Outline EEL 7 Graduate Computer Architecture Chapter 3 Limits to ILP and Simultaneous Multithreading! Limits to ILP! Thread Level Parallelism! Multithreading! Simultaneous Multithreading Ann Gordon-Ross
More informationThe SGI Pro64 Compiler Infrastructure - A Tutorial
The SGI Pro64 Compiler Infrastructure - A Tutorial Guang R. Gao (U of Delaware) J. Dehnert (SGI) J. N. Amaral (U of Alberta) R. Towle (SGI) Acknowledgement The SGI Compiler Development Teams The MIPSpro/Pro64
More informationOptimising for the p690 memory system
Optimising for the p690 memory Introduction As with all performance optimisation it is important to understand what is limiting the performance of a code.
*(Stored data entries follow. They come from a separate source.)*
-- pv_equiv track=rewrite | github.com/DarioBernardo/hackerrank_exercises | lifespan.py | get_life_span
-- ===== SOURCE A (Python) =====
-- def get_life_span(data, threshold=3):
--     zeros_counter = 0
--     for i, elem in enumerate(data, 1):
--         if elem == 0:
--             zeros_counter += 1
--         else:
--             zeros_counter = 0
--
--         if zeros_counter == threshold:
--             return i, False
--
--     return len(data), True
-- ===== SOURCE B (Python) =====
-- def get_life_span(data, threshold=3):
--     n = len(data)
--     if threshold >= 1:
--         i = 0
--         while i < n:
--             if data[i] == 0:
--                 j = i
--                 while j < n and data[j] == 0:
--                     j += 1
--                 if j - i >= threshold:
--                     return i + threshold, False
--                 i = j
--             else:
--                 i += 1
--     return n, True
-- ===== Notes on version B (the rewrite author's own statement) =====
-- stated objective: alternative
-- what changed: B replaces A's per-element trailing-zero counter with a run-skipping two-pointer scan: at each zero it measures the whole run at once, succeeds if the run reaches the threshold, otherwise jumps past the run.
-- intended difference: When threshold is 0 and data contains a nonzero element, A returns (1-based index of the first nonzero, False) — an accident of comparing the just-reset counter against 0 — while B returns (len(data), True), the intended 'no qualifying zero-run found' answer for a degenerate threshold. — e.g. on get_life_span([5], 0): A returns (1, false), B returns (1, true)
import Mathlib
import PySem

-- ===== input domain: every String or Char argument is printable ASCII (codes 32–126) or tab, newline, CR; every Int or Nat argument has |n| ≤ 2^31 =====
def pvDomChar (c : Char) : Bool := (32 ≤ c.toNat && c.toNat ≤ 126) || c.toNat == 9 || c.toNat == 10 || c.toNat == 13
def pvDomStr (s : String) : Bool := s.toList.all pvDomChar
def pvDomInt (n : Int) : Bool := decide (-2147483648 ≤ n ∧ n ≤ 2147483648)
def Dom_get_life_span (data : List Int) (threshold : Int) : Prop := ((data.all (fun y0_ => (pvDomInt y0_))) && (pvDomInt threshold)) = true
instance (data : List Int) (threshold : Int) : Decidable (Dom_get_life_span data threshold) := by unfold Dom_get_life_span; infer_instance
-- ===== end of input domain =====

-- B replaces A's per-element zero-counter with a run-skipping two-pointer scan (alternative
-- decomposition, same cost); for threshold = 0 with a nonzero present, B reports "no run found"
-- instead of A's accidental first-nonzero hit (see D_ below).

-- ===== PORT A =====
-- A's single pass: 1-based index i, trailing-zero counter c, return i when c hits threshold.
def aLoop (t : Int) : List Int → Int → Int → Option Int
  | [], _, _ => none
  | x :: xs, i, c =>
    let c' := if x = 0 then c + 1 else 0
    if c' = t then some i else aLoop t xs (i + 1) c'

def get_life_span (data : List Int) (threshold : Int) : Int × Bool :=
  match aLoop threshold data 1 0 with
  | some i => (i, false)
  | none => ((data.length : Int), true)

-- ===== PORT B =====
-- length of the leading run of zeros (B's inner `while j < n and data[j] == 0` scan)
def zrun : List Int → Nat
  | [] => 0
  | x :: xs => if x = 0 then zrun xs + 1 else 0

-- B's outer loop: pos is the 0-based index of the current head; at a zero, measure the whole
-- run, succeed if long enough, otherwise skip past it.
def bLoop (t : Int) : List Int → Int → Option Int
  | [], _ => none
  | x :: xs, pos =>
    if x = 0 then
      let k : Nat := zrun xs + 1
      if t ≤ (k : Int) then some (pos + t)
      else bLoop t (xs.drop (zrun xs)) (pos + (k : Int))
    else bLoop t xs (pos + 1)
termination_by l => l.length
decreasing_by
  · simp only [List.length_cons]; exact Nat.lt_succ_of_le (List.length_drop (l := xs) (i := zrun xs) ▸ Nat.sub_le _ _)
  · simp

def get_life_span_alt (data : List Int) (threshold : Int) : Int × Bool :=
  if 1 ≤ threshold then
    match bLoop threshold data 0 with
    | some i => (i, false)
    | none => ((data.length : Int), true)
  else ((data.length : Int), true)

-- ===== PRECONDITION & SPEC =====
-- When threshold = 0 and data contains a nonzero element, A returns (1-based index of the first
-- nonzero, False) — an accident of comparing the just-reset counter with 0 — while B returns
-- (len(data), True), the intended "no qualifying run of zeros found" answer for a degenerate threshold.
def D_get_life_span (data : List Int) (threshold : Int) : Prop :=
  threshold = 0 ∧ ∃ x ∈ data, x ≠ 0
instance (data : List Int) (threshold : Int) : Decidable (D_get_life_span data threshold) := by
  unfold D_get_life_span; infer_instance

def Spec_get_life_span (data : List Int) (threshold : Int) (out : Int × Bool) : Prop :=
  ¬ D_get_life_span data threshold → out = get_life_span_alt data threshold
instance (data : List Int) (threshold : Int) (out : Int × Bool) : Decidable (Spec_get_life_span data threshold out) := by
  unfold Spec_get_life_span; infer_instance

def pvDiffWitness_get_life_span : List Int × Int := ([5], 0)
def pvDiffWitnessOut_get_life_span : (Int × Bool) × (Int × Bool) := ((1, false), (1, true))

-- ===== CLAIM (what is proved, stated in full; the proofs are below) =====
def Claim_unchanged_get_life_span : Prop := ∀ (data : List Int) (threshold : Int), Dom_get_life_span data threshold → Spec_get_life_span data threshold (get_life_span data threshold)
def Claim_changed_get_life_span : Prop := Dom_get_life_span (pvDiffWitness_get_life_span.1) (pvDiffWitness_get_life_span.2) ∧ D_get_life_span (pvDiffWitness_get_life_span.1) (pvDiffWitness_get_life_span.2) ∧ get_life_span (pvDiffWitness_get_life_span.1) (pvDiffWitness_get_life_span.2) = pvDiffWitnessOut_get_life_span.1 ∧ get_life_span_alt (pvDiffWitness_get_life_span.1) (pvDiffWitness_get_life_span.2) = pvDiffWitnessOut_get_life_span.2 ∧ pvDiffWitnessOut_get_life_span.1 ≠ pvDiffWitnessOut_get_life_span.2
def Claim_exact_get_life_span : Prop := ∀ (data : List Int) (threshold : Int), Dom_get_life_span data threshold → D_get_life_span data threshold → get_life_span data threshold ≠ get_life_span_alt data threshold

-- ===== LEMMAS AND PROOFS =====

-- inside a long-enough zero run A succeeds, returning the position where the counter reaches t
lemma aLoop_succeed (l : List Int) : ∀ (c pos t : Int), 0 ≤ c → c < t → t - c ≤ (zrun l : Int) →
    aLoop t l pos c = some (pos + (t - c) - 1) := by
  induction l with
  | nil => intro c pos t hc hct hz; simp [zrun] at hz; omega
  | cons x xs ih =>
    intro c pos t hc hct hz
    by_cases hx : x = 0
    · simp only [zrun, hx, if_true] at hz
      push_cast at hz
      simp only [aLoop, hx, if_true]
      by_cases he : c + 1 = t
      · simp only [he, if_true]
        congr 1; omega
      · rw [if_neg he, ih (c + 1) (pos + 1) t (by omega) (by omega) (by omega)]
        congr 1; omega
    · simp [zrun, hx] at hz; omega

-- a too-short zero run is traversed by A without firing; counters never reach t
lemma aLoop_skip (l : List Int) : ∀ (c pos t : Int), (zrun l : Int) < t - c →
    aLoop t l pos c = aLoop t (l.drop (zrun l)) (pos + (zrun l : Int)) (c + (zrun l : Int)) := by
  induction l with
  | nil => intro c pos t _; simp [zrun]
  | cons x xs ih =>
    intro c pos t hz
    by_cases hx : x = 0
    · simp only [zrun, hx, if_true] at hz ⊢
      push_cast at hz ⊢
      have hz1 : (0:Int) ≤ (zrun xs : Int) := by positivity
      simp only [aLoop, if_true, if_neg (show ¬ (c + 1 = t) by omega), List.drop_succ_cons]
      rw [ih (c + 1) (pos + 1) t (by omega)]
      congr 1 <;> omega
    · simp only [zrun, hx, if_false, Nat.cast_zero, List.drop_zero, add_zero]

-- after the leading zero run, either nothing is left or the next element is nonzero
lemma drop_zrun (l : List Int) : ∀ y ys, l.drop (zrun l) = y :: ys → y ≠ 0 := by
  induction l with
  | nil => intro y ys h; simp [zrun] at h
  | cons x xs ih =>
    intro y ys h
    by_cases hx : x = 0
    · simp only [zrun, hx, if_true, List.drop_succ_cons] at h
      exact ih y ys h
    · simp only [zrun, hx, if_false, List.drop_zero] at h
      cases h; simpa using hx

-- main correspondence between A's counter scan and B's run scan, for threshold ≥ 1
lemma main_lemma : ∀ (n : Nat) (l : List Int), l.length ≤ n → ∀ (pos t : Int), 1 ≤ t →
    aLoop t l (pos + 1) 0 = bLoop t l pos := by
  intro n
  induction n with
  | zero =>
    intro l hl pos t _
    have : l = [] := List.eq_nil_of_length_eq_zero (by omega)
    subst this; simp [aLoop, bLoop]
  | succ m ih =>
    intro l hl pos t ht
    match l with
    | [] => simp [aLoop, bLoop]
    | x :: xs =>
      by_cases hx : x = 0
      · subst hx
        rw [bLoop]
        simp only [if_true]
        by_cases hk : t ≤ ((zrun xs + 1 : Nat) : Int)
        · rw [if_pos hk]
          have := aLoop_succeed ((0:Int) :: xs) 0 (pos + 1) t (le_refl 0) (by omega)
            (by simp only [zrun, if_true]; push_cast at hk ⊢; omega)
          rw [this]; congr 1; omega
        · rw [if_neg hk]
          push_cast at hk
          have hz : (zrun ((0:Int) :: xs) : Int) < t - 0 := by
            simp only [zrun, if_true]; push_cast; omega
          rw [aLoop_skip ((0:Int) :: xs) 0 (pos + 1) t hz]
          have hdrop : ((0:Int) :: xs).drop (zrun ((0:Int) :: xs)) = xs.drop (zrun xs) := by
            simp [zrun]
          rw [hdrop]
          have hcast : ((zrun ((0:Int) :: xs) : Nat) : Int) = (zrun xs : Int) + 1 := by
            simp [zrun]
          rw [hcast]
          match hr : xs.drop (zrun xs) with
          | [] => simp [aLoop, bLoop]
          | y :: ys =>
            have hy : y ≠ 0 := drop_zrun xs y ys hr
            rw [aLoop, bLoop]
            simp only [hy, if_false, if_neg (show ¬ (0:Int) = t by omega)]
            have hlen : ys.length ≤ m := by
              have h1 : (y :: ys).length ≤ xs.length := hr ▸ List.length_drop ▸ Nat.sub_le _ _
              simp only [List.length_cons] at h1 hl
              omega
            rw [show pos + 1 + ((zrun xs : Int) + 1) + 1 = (pos + ((zrun xs : Int) + 1) + 1) + 1 by ring]
            exact ih ys hlen (pos + ((zrun xs : Int) + 1) + 1) t ht
      · rw [aLoop, bLoop]
        simp only [hx, if_false, if_neg (show ¬ (0:Int) = t by omega)]
        have hlen : xs.length ≤ m := by simpa using hl
        exact ih xs hlen (pos + 1) t ht

-- with a negative threshold the nonnegative counter never fires
lemma aLoop_none_neg (l : List Int) : ∀ (c pos t : Int), 0 ≤ c → t < 0 → aLoop t l pos c = none := by
  induction l with
  | nil => intro c pos t _ _; rfl
  | cons x xs ih =>
    intro c pos t hc ht
    by_cases hx : x = 0
    · simp only [aLoop, hx, if_true, if_neg (show ¬ (c + 1 = t) by omega)]
      exact ih (c + 1) (pos + 1) t (by omega) ht
    · simp only [aLoop, hx, if_false, if_neg (show ¬ (0:Int) = t by omega)]
      exact ih 0 (pos + 1) t le_rfl ht

-- threshold 0, all elements zero: the counter stays positive and never equals 0
lemma aLoop_none_zero (l : List Int) : ∀ (c pos : Int), 0 ≤ c → (∀ x ∈ l, x = 0) →
    aLoop 0 l pos c = none := by
  induction l with
  | nil => intro c pos _ _; rfl
  | cons x xs ih =>
    intro c pos hc hall
    have hx : x = 0 := hall x (by simp)
    simp only [aLoop, hx, if_true, if_neg (show ¬ (c + 1 = 0) by omega)]
    exact ih (c + 1) (pos + 1) (by omega) (fun y hy => hall y (by simp [hy]))

-- threshold 0 with a nonzero present: A fires at the first nonzero element
lemma aLoop_some_t0 (l : List Int) : ∀ (c pos : Int), 0 ≤ c → (∃ x ∈ l, x ≠ 0) →
    ∃ i, aLoop 0 l pos c = some i := by
  induction l with
  | nil => intro c pos _ h; simp at h
  | cons x xs ih =>
    intro c pos hc hex
    by_cases hx : x = 0
    · simp only [aLoop, hx, if_true, if_neg (show ¬ (c + 1 = 0) by omega)]
      refine ih (c + 1) (pos + 1) (by omega) ?_
      obtain ⟨y, hy, hy0⟩ := hex
      rcases List.mem_cons.mp hy with h | h
      · rw [h] at hy0; exact (hy0 hx).elim
      · exact ⟨y, h, hy0⟩
    · exact ⟨pos, by simp [aLoop, hx]⟩

-- ===== VERDICT (by name: the statement is the Claim_ definition above) =====
theorem get_life_span_spec : Claim_unchanged_get_life_span := by
  intro data threshold _ hnd
  show get_life_span data threshold = get_life_span_alt data threshold
  by_cases ht : 1 ≤ threshold
  · unfold get_life_span get_life_span_alt
    rw [if_pos ht, show (1:Int) = 0 + 1 from (zero_add 1).symm,
        main_lemma data.length data le_rfl 0 threshold ht]
  · unfold D_get_life_span at hnd
    simp only [not_and, not_exists, not_not] at hnd
    unfold get_life_span get_life_span_alt
    rw [if_neg ht]
    by_cases h0 : threshold = 0
    · subst h0
      have hall : ∀ x ∈ data, x = 0 := by
        intro x hx
        by_contra hne
        exact hne (by simpa using hnd rfl x hx)
      rw [aLoop_none_zero data 0 1 le_rfl hall]
    · rw [aLoop_none_neg data 0 1 threshold le_rfl (by omega)]

theorem get_life_span_changed : Claim_changed_get_life_span := by
  unfold Claim_changed_get_life_span; decide

theorem get_life_span_tight : Claim_exact_get_life_span := by
  intro data threshold _ hd
  obtain ⟨ht, hex⟩ := hd
  subst ht
  obtain ⟨i, hi⟩ := aLoop_some_t0 data 0 1 le_rfl hex
  unfold get_life_span get_life_span_alt
  rw [hi, if_neg (by omega)]
  simp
The Power4 is a very powerful micro-processor
More informationSRI VENKATESWARA COLLEGE OF ENGINEERING AND TECHNOLOGY DEPARTMENT OF ECE EC6504 MICROPROCESSOR AND MICROCONTROLLER (REGULATION 2013)
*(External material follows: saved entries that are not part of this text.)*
-- pv_equiv track=rewrite | github.com/ZermZhang/StudyRecord | src/LeetCode/Intersection.py | intersection_v2
-- ===== SOURCE A (Python) =====
-- from typing import List
--
-- def intersection_v2(nums1: List[int], nums2: List[int]) -> List[int]:
--     # 使用dict进行位置存储
--     # 64ms, 54.33%; 13.6MB, 9.88%
--     res = []
--     memories = {}
--
--     for num in nums1:
--         if num in memories:
--             continue
--         else:
--             memories[num] = 1
--
--     for num in nums2:
--         if num in memories and memories[num] == 1:
--             res.append(num)
--             memories[num] += 1
--         else:
--             continue
--
--     return res
-- ===== SOURCE B (Python) =====
-- def intersection_v2(nums1, nums2):
--     # Filter-nub: repeatedly take the head of the remaining list, keep it if it
--     # is in nums1, and rewrite the remainder with every duplicate of it removed.
--     # No 'seen' structure at all; duplicates vanish because they are filtered out.
--     s1 = set(nums1)
--     res = []
--     rest = list(nums2)
--     while rest:
--         x = rest[0]
--         if x in s1:
--             res.append(x)
--         rest = [y for y in rest[1:] if y != x]
--     return res
-- ===== Notes on version B (the rewrite author's own statement) =====
-- stated objective: alternative
-- what changed: Replaces A's single pass over nums2 with a counting dict that both tests nums1-membership and suppresses duplicates by a filter-nub: a loop that takes the head of the remaining list, keeps it if it is in set(nums1), and rewrites the remainder with all copies of that head filtered out, so no seen/count structure exists at all.
import Mathlib
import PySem

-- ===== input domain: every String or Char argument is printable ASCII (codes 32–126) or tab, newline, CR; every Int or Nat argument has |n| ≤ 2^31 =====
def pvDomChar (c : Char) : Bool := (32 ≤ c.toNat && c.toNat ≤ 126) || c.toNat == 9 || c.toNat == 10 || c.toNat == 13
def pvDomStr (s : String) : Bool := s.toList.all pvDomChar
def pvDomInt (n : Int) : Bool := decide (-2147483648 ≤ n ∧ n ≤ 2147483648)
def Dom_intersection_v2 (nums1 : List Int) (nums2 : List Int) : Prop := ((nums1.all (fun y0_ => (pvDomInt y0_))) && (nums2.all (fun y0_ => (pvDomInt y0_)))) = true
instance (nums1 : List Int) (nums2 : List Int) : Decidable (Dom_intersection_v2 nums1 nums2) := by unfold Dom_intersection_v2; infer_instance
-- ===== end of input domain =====

-- B is a filter-nub: it repeatedly takes the head of the remaining list, keeps it if it is in
-- set(nums1), and filters every copy of it out of the remainder — no seen/count structure
-- (objective: alternative; not faster).

-- ===== PORT A =====
def intersection_v2 (nums1 : List Int) (nums2 : List Int) : List Int :=
  let memories : PySem.Dict Int Int :=
    nums1.foldl (fun m num => if m.contains num then m else m.insert num 1) PySem.Dict.empty
  let st := nums2.foldl
    (fun (st : List Int × PySem.Dict Int Int) num =>
      if st.2.contains num && (st.2.getD num 0 == 1)
      then (st.1 ++ [num], st.2.modify num 0 (· + 1))
      else st)
    ([], memories)
  st.1

-- ===== PORT B =====
-- B's while loop: pop the head, append it to res if in s1, filter it out of the rest.
def pvAltLoop (s1 : PySem.Set Int) (res : List Int) : List Int → List Int
  | [] => res
  | x :: rest =>
      pvAltLoop s1 (if s1.contains x then res ++ [x] else res)
        (rest.filter (fun y => !(y == x)))
termination_by l => l.length
decreasing_by
  simp only [List.length_unattach, List.length_cons]
  exact Nat.lt_succ_of_le (le_trans (List.length_filter_le _ _) (by simp))

def intersection_v2_alt (nums1 : List Int) (nums2 : List Int) : List Int :=
  let s1 : PySem.Set Int := PySem.Set.ofList nums1
  pvAltLoop s1 [] nums2

-- ===== PRECONDITION & SPEC =====
def Spec_intersection_v2 (nums1 : List Int) (nums2 : List Int) (out : List Int) : Prop := out = intersection_v2_alt nums1 nums2
instance (nums1 : List Int) (nums2 : List Int) (out : List Int) : Decidable (Spec_intersection_v2 nums1 nums2 out) := by unfold Spec_intersection_v2; infer_instance

-- ===== CLAIM (what is proved, stated in full; the proofs are below) =====
def Claim_equal_intersection_v2 : Prop := ∀ (nums1 : List Int) (nums2 : List Int), Dom_intersection_v2 nums1 nums2 → Spec_intersection_v2 nums1 nums2 (intersection_v2 nums1 nums2)

-- ===== LEMMAS AND PROOFS =====

-- abstract first-occurrence scan used to relate the two loops
def pvGo (s : List Int) : List Int → List Int → List Int
  | [], res => res
  | x :: xs, res => if x ∈ s ∧ x ∉ res then pvGo s xs (res ++ [x]) else pvGo s xs res

-- A's first loop, pointwise
theorem pvLoop1_get? :
    ∀ (l s0 : List Int) (m : PySem.Dict Int Int),
      (∀ k, m.get? k = if k ∈ s0 then some (1 : Int) else none) →
      ∀ k, (l.foldl (fun m num => if m.contains num then m else m.insert num (1 : Int)) m).get? k
        = if k ∈ s0 ∨ k ∈ l then some 1 else none := by
  intro l
  induction l with
  | nil => intro s0 m hm k; simpa using hm k
  | cons x xs ih =>
    intro s0 m hm k
    simp only [List.foldl_cons]
    by_cases hx : x ∈ s0
    · have hc : m.contains x = true := by
        rw [PySem.Dict.contains_eq_isSome_get?, hm x]; simp [hx]
      rw [hc]
      simp only [if_true]
      rw [ih s0 m hm k]
      have hiff : (k ∈ s0 ∨ k ∈ x :: xs) ↔ (k ∈ s0 ∨ k ∈ xs) := by
        simp only [List.mem_cons]
        constructor
        · rintro (h | rfl | h)
          · exact Or.inl h
          · exact Or.inl hx
          · exact Or.inr h
        · tauto
      by_cases hk : k ∈ s0 ∨ k ∈ xs
      · rw [if_pos hk, if_pos (hiff.mpr hk)]
      · rw [if_neg hk, if_neg (fun h => hk (hiff.mp h))]
    · have hc : m.contains x = false := by
        rw [PySem.Dict.contains_eq_isSome_get?, hm x]; simp [hx]
      rw [hc]
      simp only [Bool.false_eq_true, if_false]
      have hm' : ∀ k, (m.insert x 1).get? k = if k ∈ s0 ++ [x] then some (1 : Int) else none := by
        intro k
        rw [PySem.Dict.get?_insert, hm k]
        by_cases hkx : k = x <;> simp [hkx]
      rw [ih (s0 ++ [x]) (m.insert x 1) hm' k]
      have hiff : (k ∈ s0 ++ [x] ∨ k ∈ xs) ↔ (k ∈ s0 ∨ k ∈ x :: xs) := by
        simp only [List.mem_append, List.mem_cons]
        tauto
      by_cases hk : k ∈ s0 ++ [x] ∨ k ∈ xs
      · rw [if_pos hk, if_pos (hiff.mp hk)]
      · rw [if_neg hk, if_neg (fun h => hk (hiff.mpr h))]

-- A's second loop equals the abstract scan
theorem pvLoop2_eq (nums1 : List Int) :
    ∀ (l res : List Int) (m : PySem.Dict Int Int),
      (∀ k, m.contains k = decide (k ∈ nums1)) →
      (∀ k, m.getD k 0 = if k ∈ nums1 then (if k ∈ res then (2 : Int) else 1) else 0) →
      (l.foldl
        (fun (st : List Int × PySem.Dict Int Int) num =>
          if st.2.contains num && (st.2.getD num 0 == 1)
          then (st.1 ++ [num], st.2.modify num 0 (· + 1))
          else st)
        (res, m)).1 = pvGo nums1 l res := by
  intro l
  induction l with
  | nil => intro res m _ _; simp [pvGo]
  | cons x xs ih =>
    intro res m hc hg
    simp only [List.foldl_cons, pvGo]
    by_cases hcond : x ∈ nums1 ∧ x ∉ res
    · have hb : (m.contains x && (m.getD x 0 == 1)) = true := by
        rw [hc x, hg x]; simp [hcond.1, hcond.2]
      rw [hb]
      simp only [if_true]
      rw [if_pos hcond]
      apply ih (res ++ [x]) (m.modify x 0 (· + 1))
      · intro k
        rw [PySem.Dict.contains_modify, hc k]
        by_cases hkx : k = x
        · subst hkx; simp [hcond.1]
        · simp [hkx]
      · intro k
        rw [PySem.Dict.getD_modify, hg k]
        by_cases hkx : k = x
        · subst hkx; simp [hg, hcond.1, hcond.2]
        · simp [hkx, List.mem_append]
    · have hb : (m.contains x && (m.getD x 0 == 1)) = false := by
        rw [hc x, hg x]
        by_cases h1 : x ∈ nums1
        · have h2 : x ∈ res := by
            by_contra h2; exact hcond ⟨h1, h2⟩
          simp [h1, h2]
        · simp [h1]
      rw [hb]
      simp only [Bool.false_eq_true, if_false]
      rw [if_neg hcond]
      exact ih res m hc hg

-- the abstract scan equals B's filter-nub loop, via an exclusion list P:
-- every member of P is either already emitted or not in nums1, and everything emitted is in P.
theorem pvGo_eq_altLoop (nums1 : List Int) :
    ∀ (l res P : List Int),
      (∀ y, y ∈ P → y ∈ res ∨ y ∉ nums1) →
      (∀ y, y ∈ res → y ∈ P) →
      pvGo nums1 l res
        = pvAltLoop (PySem.Set.ofList nums1) res (l.filter (fun y => decide (y ∉ P))) := by
  intro l
  induction l with
  | nil =>
    intro res P _ _
    simp only [List.filter_nil, pvGo]
    rw [pvAltLoop]
  | cons x xs ih =>
    intro res P hP hres
    have hcont : (PySem.Set.ofList nums1).contains x = decide (x ∈ nums1) := by
      simp [PySem.Set.contains_eq_listContains, PySem.Set.mem_ofList]
    by_cases hxP : x ∈ P
    · -- x is excluded: dropped by the filter; pvGo also skips it
      have hfit : (x :: xs).filter (fun y => decide (y ∉ P)) = xs.filter (fun y => decide (y ∉ P)) := by
        simp [hxP]
      have hcond : ¬ (x ∈ nums1 ∧ x ∉ res) := by
        rcases hP x hxP with h | h
        · exact fun hc => hc.2 h
        · exact fun hc => h hc.1
      rw [hfit]
      simp only [pvGo, if_neg hcond]
      exact ih res P hP hres
    · have hfit : (x :: xs).filter (fun y => decide (y ∉ P)) = x :: xs.filter (fun y => decide (y ∉ P)) := by
        simp [hxP]
      have hxres : x ∉ res := fun h => hxP (hres x h)
      rw [hfit]
      by_cases hxs : x ∈ nums1
      · -- emitted on both sides
        have h1 : pvGo nums1 (x :: xs) res = pvGo nums1 xs (res ++ [x]) := by
          simp [pvGo, hxs, hxres]
        have h2 : pvAltLoop (PySem.Set.ofList nums1) res (x :: xs.filter (fun y => decide (y ∉ P)))
            = pvAltLoop (PySem.Set.ofList nums1) (res ++ [x]) (xs.filter (fun y => decide (y ∉ x :: P))) := by
          rw [pvAltLoop, hcont]
          simp only [hxs, decide_true, if_true, List.filter_filter]
          congr 1
          apply List.filter_congr
          intro y _
          by_cases hyx : y = x <;> simp [hyx]
        rw [h1, h2]
        apply ih (res ++ [x]) (x :: P)
        · intro y hy
          rcases List.mem_cons.mp hy with rfl | hy
          · exact Or.inl (by simp)
          · rcases hP y hy with h | h
            · exact Or.inl (by simp [h])
            · exact Or.inr h
        · intro y hy
          rcases List.mem_append.mp hy with h | h
          · exact List.mem_cons_of_mem _ (hres y h)
          · simp at h; simp [h]
      · -- not in nums1: pvGo skips; altLoop tests contains=false, filters it away
        have h1 : pvGo nums1 (x :: xs) res = pvGo nums1 xs res := by
          simp [pvGo, hxs]
        have h2 : pvAltLoop (PySem.Set.ofList nums1) res (x :: xs.filter (fun y => decide (y ∉ P)))
            = pvAltLoop (PySem.Set.ofList nums1) res (xs.filter (fun y => decide (y ∉ x :: P))) := by
          rw [pvAltLoop, hcont]
          simp only [hxs, decide_false, Bool.false_eq_true, if_false, List.filter_filter]
          congr 1
          apply List.filter_congr
          intro y _
          by_cases hyx : y = x <;> simp [hyx]
        rw [h1, h2]
        apply ih res (x :: P)
        · intro y hy
          rcases List.mem_cons.mp hy with rfl | hy
          · exact Or.inr hxs
          · exact hP y hy
        · intro y hy
          exact List.mem_cons_of_mem _ (hres y hy)

-- ===== VERDICT (by name: the statement is the Claim_ definition above) =====
theorem intersection_v2_spec : Claim_equal_intersection_v2 := by
  intro nums1 nums2 _
  unfold Spec_intersection_v2
  show intersection_v2 nums1 nums2 = intersection_v2_alt nums1 nums2
  simp only [intersection_v2, intersection_v2_alt]
  have hget : ∀ k, (nums1.foldl (fun m num => if m.contains num then m else m.insert num (1 : Int))
      (PySem.Dict.empty : PySem.Dict Int Int)).get? k = if k ∈ nums1 then some (1 : Int) else none := by
    intro k
    have h := pvLoop1_get? nums1 [] (PySem.Dict.empty : PySem.Dict Int Int)
      (fun k => by simp [PySem.Dict.get?_empty]) k
    simpa using h
  have hc : ∀ k, (nums1.foldl (fun m num => if m.contains num then m else m.insert num (1 : Int))
      (PySem.Dict.empty : PySem.Dict Int Int)).contains k = decide (k ∈ nums1) := by
    intro k
    rw [PySem.Dict.contains_eq_isSome_get?, hget k]
    by_cases h : k ∈ nums1 <;> simp [h]
  have hg : ∀ k, (nums1.foldl (fun m num => if m.contains num then m else m.insert num (1 : Int))
      (PySem.Dict.empty : PySem.Dict Int Int)).getD k 0
      = if k ∈ nums1 then (if k ∈ ([] : List Int) then (2 : Int) else 1) else 0 := by
    intro k
    rw [PySem.Dict.getD_eq_get?_getD, hget k]
    by_cases h : k ∈ nums1 <;> simp [h]
  rw [pvLoop2_eq nums1 nums2 [] _ hc hg]
  have h := pvGo_eq_altLoop nums1 nums2 [] [] (by simp) (by simp)
  simpa using h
SRI VENKATESWARA COLLEGE OF ENGINEERING AND TECHNOLOGY DEPARTMENT OF ECE EC6504 MICROPROCESSOR AND MICROCONTROLLER (REGULATION 2013) UNIT I THE 8086 MICROPROCESSOR PART A (2 MARKS) 1. What are the functional
More informationThe Processor: Instruction-Level Parallelism
The Processor: Instruction-Level Parallelism Computer Organization Architectures for Embedded Computing Tuesday 21 October 14 Many slides adapted from: Computer Organization and Design, Patterson & Hennessy
More informationBindel, Fall 2011 Applications of Parallel Computers (CS 5220) Tuning on a single core
Tuning on a single core 1 From models to practice In lecture 2, we discussed features such as instruction-level parallelism and cache hierarchies that we need to understand in order to have a reasonable
More informationIntel Performance Libraries
Intel Performance Libraries Powerful Mathematical Library Intel Math Kernel Library (Intel MKL) Energy Science & Research Engineering Design Financial Analytics Signal Processing Digital Content Creation
More informationCompiler Architecture
Code Generation 1 Compiler Architecture Source language Scanner (lexical analysis) Tokens Parser (syntax analysis) Syntactic structure Semantic Analysis (IC generator) Intermediate Language Code Optimizer
More informationAgenda. What is the Itanium Architecture? Terminology What is the Itanium Architecture? Thomas Siebold Technology Consultant Alpha Systems Division
What is the Itanium Architecture? Thomas Siebold Technology Consultant Alpha Systems Division thomas.siebold@hp.com Agenda Terminology What is the Itanium Architecture? 1 Terminology Processor Architectures
More informationPipelining and Exploiting Instruction-Level Parallelism (ILP)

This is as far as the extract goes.